По щеке Тины катится слеза, очерчивая маленькую морщинку от ямочки. Грейвс любит смотреть, как Тина улыбается, любит — он уже и правда любит — её ямочки и прищуренные глаза.

Вот только Грейвсу Тина не улыбается. Вообще. Никогда.

Она нападает на не-мага. Тихая робкая Тина применяет заклятие в толпе людей, которые не знают, не должны знать о магии. На такое не решаются даже маститые мракоборцы, а уж от Тины такого ожидать… было нельзя?

Сложно сказать: за последние несколько месяцев она, кажется, нарушила почти все немногочисленные статьи кодекса работника аврората.

Пиквери рвёт и мечет, но как-то вяло, и Грейвс понимает: это напоказ. Он лично подписывает пару бумажек, отправляя волоокую Голдштейн подальше вниз, и не чувствует никакой вины — только тоску, что больше её не увидит.

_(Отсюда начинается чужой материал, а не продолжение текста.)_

-- pv_equiv track=rewrite | github.com/cma029/APN-Repository | computations/poly_parse_utils.py | bitmask_to_poly_str
-- ===== SOURCE A (Python) =====
-- def bitmask_to_poly_str(poly_int: int) -> str:
--     # Convert an integer bitmask to polynomial string, e.g. 0x5B => 'x^6 + x^4 + x^3 + x + 1'.
--     if poly_int == 0:
--         return "0"
--     bits = []
--     highest_power = poly_int.bit_length() - 1
--     for exp in range(highest_power, -1, -1):
--         if (poly_int >> exp) & 1:
--             if exp == 0:
--                 bits.append("1")
--             elif exp == 1:
--                 bits.append("x")
--             else:
--                 bits.append(f"x^{exp}")
--     return " + ".join(bits)
-- ===== SOURCE B (Python) =====
-- def bitmask_to_poly_str(poly_int: int) -> str:
--     # Extract set bits highest-first instead of scanning every exponent.
--     if poly_int == 0:
--         return "0"
--     terms = []
--     n = poly_int
--     while n:
--         exp = n.bit_length() - 1
--         if exp == 0:
--             terms.append("1")
--         elif exp == 1:
--             terms.append("x")
--         else:
--             terms.append(f"x^{exp}")
--         n -= 1 << exp
--     return " + ".join(terms)
-- ===== Notes on version B (the rewrite author's own statement) =====
-- stated objective: alternative
-- what changed: B replaces A's filter-scan over every exponent from bit_length-1 down to 0 by a loop that strips the highest set bit each iteration (exp = n.bit_length()-1; n -= 1 << exp), so only the set bits are visited and no per-position bit test or range pass remains.
-- outside the precondition, e.g. on bitmask_to_poly_str(-5): A returns 'x + 1', B does not finish within the time limit; on bitmask_to_poly_str(-1): A returns '1', B does not finish within the time limit
import Mathlib
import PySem

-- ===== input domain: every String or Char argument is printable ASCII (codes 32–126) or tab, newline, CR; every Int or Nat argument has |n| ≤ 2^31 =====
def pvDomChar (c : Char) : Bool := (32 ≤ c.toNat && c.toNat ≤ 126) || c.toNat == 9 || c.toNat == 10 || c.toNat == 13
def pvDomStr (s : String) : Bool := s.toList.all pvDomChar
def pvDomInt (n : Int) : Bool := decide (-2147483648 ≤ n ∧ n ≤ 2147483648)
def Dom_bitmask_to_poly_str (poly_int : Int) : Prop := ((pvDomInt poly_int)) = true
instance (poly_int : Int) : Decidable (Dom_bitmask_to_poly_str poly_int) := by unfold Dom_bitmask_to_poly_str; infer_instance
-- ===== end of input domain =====

-- B replaces A's scan over every exponent from bit_length-1 down to 0 by a loop that
-- strips the highest set bit each round (exp = n.bit_length()-1; n -= 1 << exp), so
-- only set bits are visited and no range/filter pass exists; same term formatting.

-- ===== PORT A =====
-- exp drawn from range(highest_power, -1, -1) is always ≥ 0, so exp.toNat is exact for the shift.
def bitmask_to_poly_str (poly_int : Int) : String :=
  if poly_int = 0 then "0"
  else
    let highest_power : Int := (PySem.Int.bitLength poly_int : Int) - 1
    let bits : List String :=
      (PySem.List.pyRange highest_power (-1) (-1)).foldl
        (fun acc exp =>
          if PySem.Int.band (poly_int >>> exp.toNat) 1 != 0 then
            acc ++ [if exp = 0 then "1" else if exp = 1 then "x"
                    else "x^" ++ PySem.Int.toStr exp]
          else acc) []
    PySem.Str.join " + " bits

-- ===== PORT B =====
-- B's while-loop over the nonnegative n, ported as structural recursion on Nat
-- (exact on the inputs Pre_ admits: there n is and stays a nonnegative integer).
def pvAltLoop (n : Nat) (terms : List String) : List String :=
  if hn : n = 0 then terms
  else
    let exp : Nat := PySem.Int.bitLength (n : Int) - 1
    pvAltLoop (n - 1 <<< exp)
      (terms ++ [if exp = 0 then "1" else if exp = 1 then "x"
                 else "x^" ++ PySem.Int.toStr (exp : Int)])
termination_by n
decreasing_by
  have h1 : 2 ^ (PySem.Int.bitLength (n : Int) - 1) ≤ ((n : Int)).natAbs :=
    PySem.Int.two_pow_bitLength_le _ (by exact_mod_cast hn)
  simp only [Nat.one_shiftLeft] at *
  simp only [Int.natAbs_natCast] at h1
  have h2 : 0 < 2 ^ (PySem.Int.bitLength (n : Int) - 1) := Nat.two_pow_pos _
  omega

def bitmask_to_poly_str_alt (poly_int : Int) : String :=
  if poly_int = 0 then "0"
  else PySem.Str.join " + " (pvAltLoop poly_int.toNat [])

-- ===== PRECONDITION & SPEC =====
-- Pre_ excludes negative bitmasks, on which B's subtract-the-top-bit loop never
-- terminates (A returns e.g. 'x + 1' for -5, reading it through two's complement).
def Pre_bitmask_to_poly_str (poly_int : Int) : Prop := 0 ≤ poly_int
instance (poly_int : Int) : Decidable (Pre_bitmask_to_poly_str poly_int) := by
  unfold Pre_bitmask_to_poly_str; infer_instance
def pvWitness_bitmask_to_poly_str : Int := (91)

def Spec_bitmask_to_poly_str (poly_int : Int) (out : String) : Prop := out = bitmask_to_poly_str_alt poly_int
instance (poly_int : Int) (out : String) : Decidable (Spec_bitmask_to_poly_str poly_int out) := by unfold Spec_bitmask_to_poly_str; infer_instance

-- ===== CLAIM (what is proved, stated in full; the proofs are below) =====
def Claim_equal_bitmask_to_poly_str : Prop := ∀ (poly_int : Int), Dom_bitmask_to_poly_str poly_int → Pre_bitmask_to_poly_str poly_int → Spec_bitmask_to_poly_str poly_int (bitmask_to_poly_str poly_int)

-- ===== LEMMAS AND PROOFS =====

-- proof-side helpers: the shared term formatter and the descending list of set-bit exponents
def pvTerm (e : Nat) : String :=
  if e = 0 then "1" else if e = 1 then "x" else "x^" ++ PySem.Int.toStr (e : Int)

def pvDExps (N : Nat) : List Nat :=
  ((List.range (PySem.Int.bitLength (N : Int))).filter N.testBit).reverse

lemma pv_lt (N : Nat) : N < 2 ^ PySem.Int.bitLength (N : Int) := by
  have := PySem.Int.lt_two_pow_bitLength (N : Int)
  simpa using this

lemma pv_le {N : Nat} (h : N ≠ 0) : 2 ^ (PySem.Int.bitLength (N : Int) - 1) ≤ N := by
  have := PySem.Int.two_pow_bitLength_le (N : Int) (by exact_mod_cast h)
  simpa using this

lemma pv_bitLength_pos {N : Nat} (h : 0 < N) : 0 < PySem.Int.bitLength (N : Int) := by
  by_contra hc
  have h0 : PySem.Int.bitLength (N : Int) = 0 := by omega
  have := pv_lt N
  rw [h0] at this
  simp at this
  omega

lemma pv_bitLength_le_of_lt {N k : Nat} (h : N < 2 ^ k) : PySem.Int.bitLength (N : Int) ≤ k := by
  by_cases h0 : N = 0
  · subst h0; simp [PySem.Int.bitLength_zero]
  · by_contra hc
    have hk : k ≤ PySem.Int.bitLength (N : Int) - 1 := by omega
    have h1 := pv_le h0
    have h2 : (2:Nat) ^ k ≤ 2 ^ (PySem.Int.bitLength (N : Int) - 1) :=
      Nat.pow_le_pow_right (by norm_num) hk
    omega

lemma pv_testBit_top {N : Nat} (h : 0 < N) :
    N.testBit (PySem.Int.bitLength (N : Int) - 1) = true := by
  set L := PySem.Int.bitLength (N : Int) with hL
  have hpos : 0 < L := pv_bitLength_pos h
  have h1 : 2 ^ (L - 1) ≤ N := pv_le (by omega)
  have h2 : N < 2 ^ L := hL ▸ pv_lt N
  rw [Nat.testBit_eq_decide_div_mod_eq]
  have hdiv : N / 2 ^ (L - 1) = 1 := by
    apply Nat.div_eq_of_lt_le (by simpa using h1)
    have : (2:Nat) ^ L = 2 ^ (L - 1) * 2 := by
      rw [← pow_succ]; congr 1; omega
    omega
  simp [hdiv]

lemma pv_testBit_below {N i : Nat} (h : 0 < N)
    (hi : i < PySem.Int.bitLength (N : Int) - 1) :
    (N - 2 ^ (PySem.Int.bitLength (N : Int) - 1)).testBit i = N.testBit i := by
  set L := PySem.Int.bitLength (N : Int) with hL
  have h1 : 2 ^ (L - 1) ≤ N := pv_le (by omega)
  set r := N - 2 ^ (L - 1) with hr
  have hN : N = r + 2 ^ i * 2 ^ (L - 1 - i) := by
    have : (2:Nat) ^ i * 2 ^ (L - 1 - i) = 2 ^ (L - 1) := by
      rw [← pow_add]; congr 1; omega
    omega
  rw [Nat.testBit_eq_decide_div_mod_eq, Nat.testBit_eq_decide_div_mod_eq]
  have hdiv : N / 2 ^ i = r / 2 ^ i + 2 ^ (L - 1 - i) := by
    rw [hN, Nat.add_mul_div_left _ _ (Nat.two_pow_pos i)]
  have heven : (2:Nat) ^ (L - 1 - i) = 2 ^ (L - 2 - i) * 2 := by
    rw [← pow_succ]; congr 1; omega
  rw [hdiv, heven, Nat.add_mul_mod_self_right]

lemma pv_filter_range_shrink (q : Nat → Bool) {a b : Nat} (hb : b ≤ a)
    (hf : ∀ i, b ≤ i → i < a → q i = false) :
    (List.range a).filter q = (List.range b).filter q := by
  induction a with
  | zero => have : b = 0 := by omega
            subst this; rfl
  | succ a ih =>
    rcases Nat.eq_or_lt_of_le hb with rfl | hlt
    · rfl
    · rw [List.range_succ, List.filter_append]
      have : q a = false := hf a (by omega) (by omega)
      simp [this]
      exact ih (by omega) (fun i h1 h2 => hf i h1 (by omega))

lemma pv_dExps_pos {N : Nat} (h : 0 < N) :
    pvDExps N = (PySem.Int.bitLength (N : Int) - 1)
      :: pvDExps (N - 1 <<< (PySem.Int.bitLength (N : Int) - 1)) := by
  set L := PySem.Int.bitLength (N : Int) with hL
  have hpos : 0 < L := pv_bitLength_pos h
  have h1 : 2 ^ (L - 1) ≤ N := pv_le (by omega)
  rw [Nat.one_shiftLeft]
  set r := N - 2 ^ (L - 1) with hr
  have hrlt : r < 2 ^ (L - 1) := by
    have h2 : N < 2 ^ L := hL ▸ pv_lt N
    have : (2:Nat) ^ L = 2 ^ (L - 1) * 2 := by rw [← pow_succ]; congr 1; omega
    omega
  have hL' : PySem.Int.bitLength (r : Int) ≤ L - 1 := pv_bitLength_le_of_lt hrlt
  unfold pvDExps
  rw [← hL]
  have hsplit : List.range L = List.range (L - 1) ++ [L - 1] := by
    conv_lhs => rw [show L = (L - 1) + 1 by omega]
    exact List.range_succ
  rw [hsplit, List.filter_append]
  have htop : N.testBit (L - 1) = true := pv_testBit_top h
  have hmid : (List.range (L - 1)).filter N.testBit
      = (List.range (PySem.Int.bitLength (r : Int))).filter r.testBit := by
    have e1 : (List.range (L - 1)).filter N.testBit
        = (List.range (L - 1)).filter r.testBit :=
      List.filter_congr (fun i hi => (pv_testBit_below h (List.mem_range.mp hi)).symm)
    rw [e1]
    exact pv_filter_range_shrink r.testBit hL' (fun i hge _ => by
      apply Nat.testBit_lt_two_pow
      calc r < 2 ^ PySem.Int.bitLength (r : Int) := pv_lt r
        _ ≤ 2 ^ i := Nat.pow_le_pow_right (by norm_num) hge)
  rw [hmid]
  simp [htop]

lemma pv_altLoop_eq (N : Nat) : ∀ ts, pvAltLoop N ts = ts ++ (pvDExps N).map pvTerm := by
  induction N using Nat.strong_induction_on with
  | _ N ih =>
    intro ts
    rw [pvAltLoop]
    by_cases h0 : N = 0
    · subst h0
      simp [pvDExps, PySem.Int.bitLength_zero]
    · have hpos : 0 < N := by omega
      rw [dif_neg h0]
      have hlt : N - 1 <<< (PySem.Int.bitLength (N : Int) - 1) < N := by
        rw [Nat.one_shiftLeft]
        have := pv_le h0
        have := Nat.two_pow_pos (PySem.Int.bitLength (N : Int) - 1)
        omega
      rw [ih _ hlt, pv_dExps_pos hpos]
      simp [pvTerm]

lemma pv_reverse_range (L : Nat) :
    (List.range L).reverse = (List.range L).map (fun k => L - 1 - k) := by
  induction L with
  | zero => rfl
  | succ L ih =>
    conv_lhs => rw [List.range_succ]
    rw [List.reverse_append, ih, List.range_succ_eq_map]
    simp only [List.reverse_singleton, List.singleton_append, List.map_cons, List.map_map]
    congr 1
    all_goals first
    | omega
    | exact List.map_congr_left (fun a ha => by
        have := List.mem_range.mp ha
        simp only [Function.comp]
        omega)

lemma pv_descmap (L : Nat) (q : Nat → Bool) (g : Nat → String) :
    ((List.range L).filter (fun k => q (L - 1 - k))).map (fun k => g (L - 1 - k))
      = (((List.range L).filter q).reverse).map g := by
  rw [← List.filter_reverse, pv_reverse_range, List.filter_map, List.map_map]
  rfl

lemma pv_A_bits {N : Nat} (h : 0 < N) :
    (PySem.List.pyRange ((PySem.Int.bitLength ((N : Int)) : Int) - 1) (-1) (-1)).foldl
      (fun acc exp =>
        if PySem.Int.band ((N : Int) >>> exp.toNat) 1 != 0 then
          acc ++ [if exp = 0 then "1" else if exp = 1 then "x"
                  else "x^" ++ PySem.Int.toStr exp]
        else acc) []
    = (pvDExps N).map pvTerm := by
  set L := PySem.Int.bitLength (N : Int) with hL
  have hLpos : 0 < L := pv_bitLength_pos h
  rw [PySem.List.foldl_append_if
    (fun exp : Int => PySem.Int.band ((N : Int) >>> ((exp.toNat : Nat) : Int)) 1 != 0)
    (fun exp : Int => if exp = 0 then "1" else if exp = 1 then "x"
                      else "x^" ++ PySem.Int.toStr exp)]
  rw [List.nil_append, PySem.List.pyRange_neg_one]
  have harg : ((L : Int) - 1 - (-1)).toNat = L := by omega
  rw [harg, List.filter_map, List.map_map]
  have hstep : ∀ k ∈ List.range L,
      ((fun exp : Int => PySem.Int.band ((N : Int) >>> ((exp.toNat : Nat) : Int)) 1 != 0) ∘
        (fun k : Nat => (L : Int) - 1 - (k : Int))) k = N.testBit (L - 1 - k) := by
    intro k hk
    rw [List.mem_range] at hk
    have htn : ((L : Int) - 1 - (k : Int)).toNat = L - 1 - k := by omega
    simp only [Function.comp]
    rw [htn, Int.shiftRight_natCast,
      show (1:Int) = ((1:Nat):Int) from rfl, PySem.Int.band_natCast,
      Nat.and_one_is_mod, Nat.shiftRight_eq_div_pow,
      Nat.testBit_eq_decide_div_mod_eq]
    have : N / 2 ^ (L - 1 - k) % 2 = 0 ∨ N / 2 ^ (L - 1 - k) % 2 = 1 := by omega
    rcases this with h2 | h2 <;> simp [h2]
  rw [List.filter_congr hstep]
  have hmapf : ∀ a ∈ (List.range L).filter (fun k => N.testBit (L - 1 - k)),
      ((fun exp : Int => if exp = 0 then "1" else if exp = 1 then "x"
          else "x^" ++ PySem.Int.toStr exp) ∘
        (fun k : Nat => (L : Int) - 1 - (k : Int))) a
      = (fun k => pvTerm (L - 1 - k)) a := by
    intro a ha
    have hk : a < L := List.mem_range.mp (List.mem_filter.mp ha).1
    have htn : ((L : Int) - 1 - (a : Int)) = ((L - 1 - a : Nat) : Int) := by omega
    simp only [Function.comp, htn, pvTerm]
    norm_cast
  rw [List.map_congr_left hmapf, pv_descmap L N.testBit pvTerm]
  rfl

-- ===== VERDICT (by name: the statement is the Claim_ definition above) =====
theorem bitmask_to_poly_str_spec : Claim_equal_bitmask_to_poly_str := by
  intro n _ hpre
  unfold Spec_bitmask_to_poly_str
  obtain ⟨N, rfl⟩ : ∃ N : Nat, n = (N : Int) := ⟨n.toNat, (Int.toNat_of_nonneg hpre).symm⟩
  by_cases h0 : N = 0
  · subst h0; rfl
  · have hN : 0 < N := by omega
    have hne : ((N : Nat) : Int) ≠ 0 := by exact_mod_cast h0
    simp only [bitmask_to_poly_str, bitmask_to_poly_str_alt, if_neg hne, Int.toNat_natCast]
    rw [pv_altLoop_eq, List.nil_append, pv_A_bits hN]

Впрочем, на следующий день она благополучно выливает кофе на его безупречно белую рубашку, и Грейвс с трудом сдерживает улыбку: он что, правда думал, что избавиться от неё будет так просто?

Он даже рад.

Нет, не так. Он совершенно точно рад, что рядом в лифте стоит краснеющая Голдштейн, бросающая косые виноватые взгляды в его сторону.

От неё пахнет кофе с корицей.

Вечером в здании МАКУСА пустынно, но Грейвса волнует наличие только одного человека.

— Тина, — говорит он, спускаясь в подвальное помещение и находя взглядом немного растрёпанную причёску, — вы в курсе, что рабочий день закончился?

Она испуганно поднимает глаза, и Персиваль про себя аплодирует: талант, Голдштейн. Она совершенно не умеет скрывать свои проколы.

Он подходит ближе к столу и с интересом смотрит на разбросанные по нему документы, заляпанные нестирающимися чернилами.

Он уже даже не удивлён.

— Гляжу, вы освоились, — комментирует Грейвс, наблюдая за медленно появляющимся румянцем. — Поужинаете со мной?

Последнее выходит как-то случайно, но на его лице не дёргается ни один мускул: в крайнем случае, Обливиэйт ещё никто не отменял.

Голдштейн краснеет ещё сильнее и локтем сбивает палочку на пол. Сгибает колени, стукается головой о столешницу, роняет стопку папок и, наконец, поднимается на ноги.

На её блузке — интересной формы пятно от чернил. Похоже на Африку, думает Грейвс и переводит взгляд на пылающее лицо Тины, которая готова провалиться ещё глубже этого подвала.

В помещении так тихо, что Персиваль может слышать её нервное дыхание.

— Я задал вопрос, — напоминает он, поняв, что ответа он не дождётся.

Тина вздрагивает и резким движением поправляет волосы.

Странно, но это движение не вызывает очередного апокалипсиса.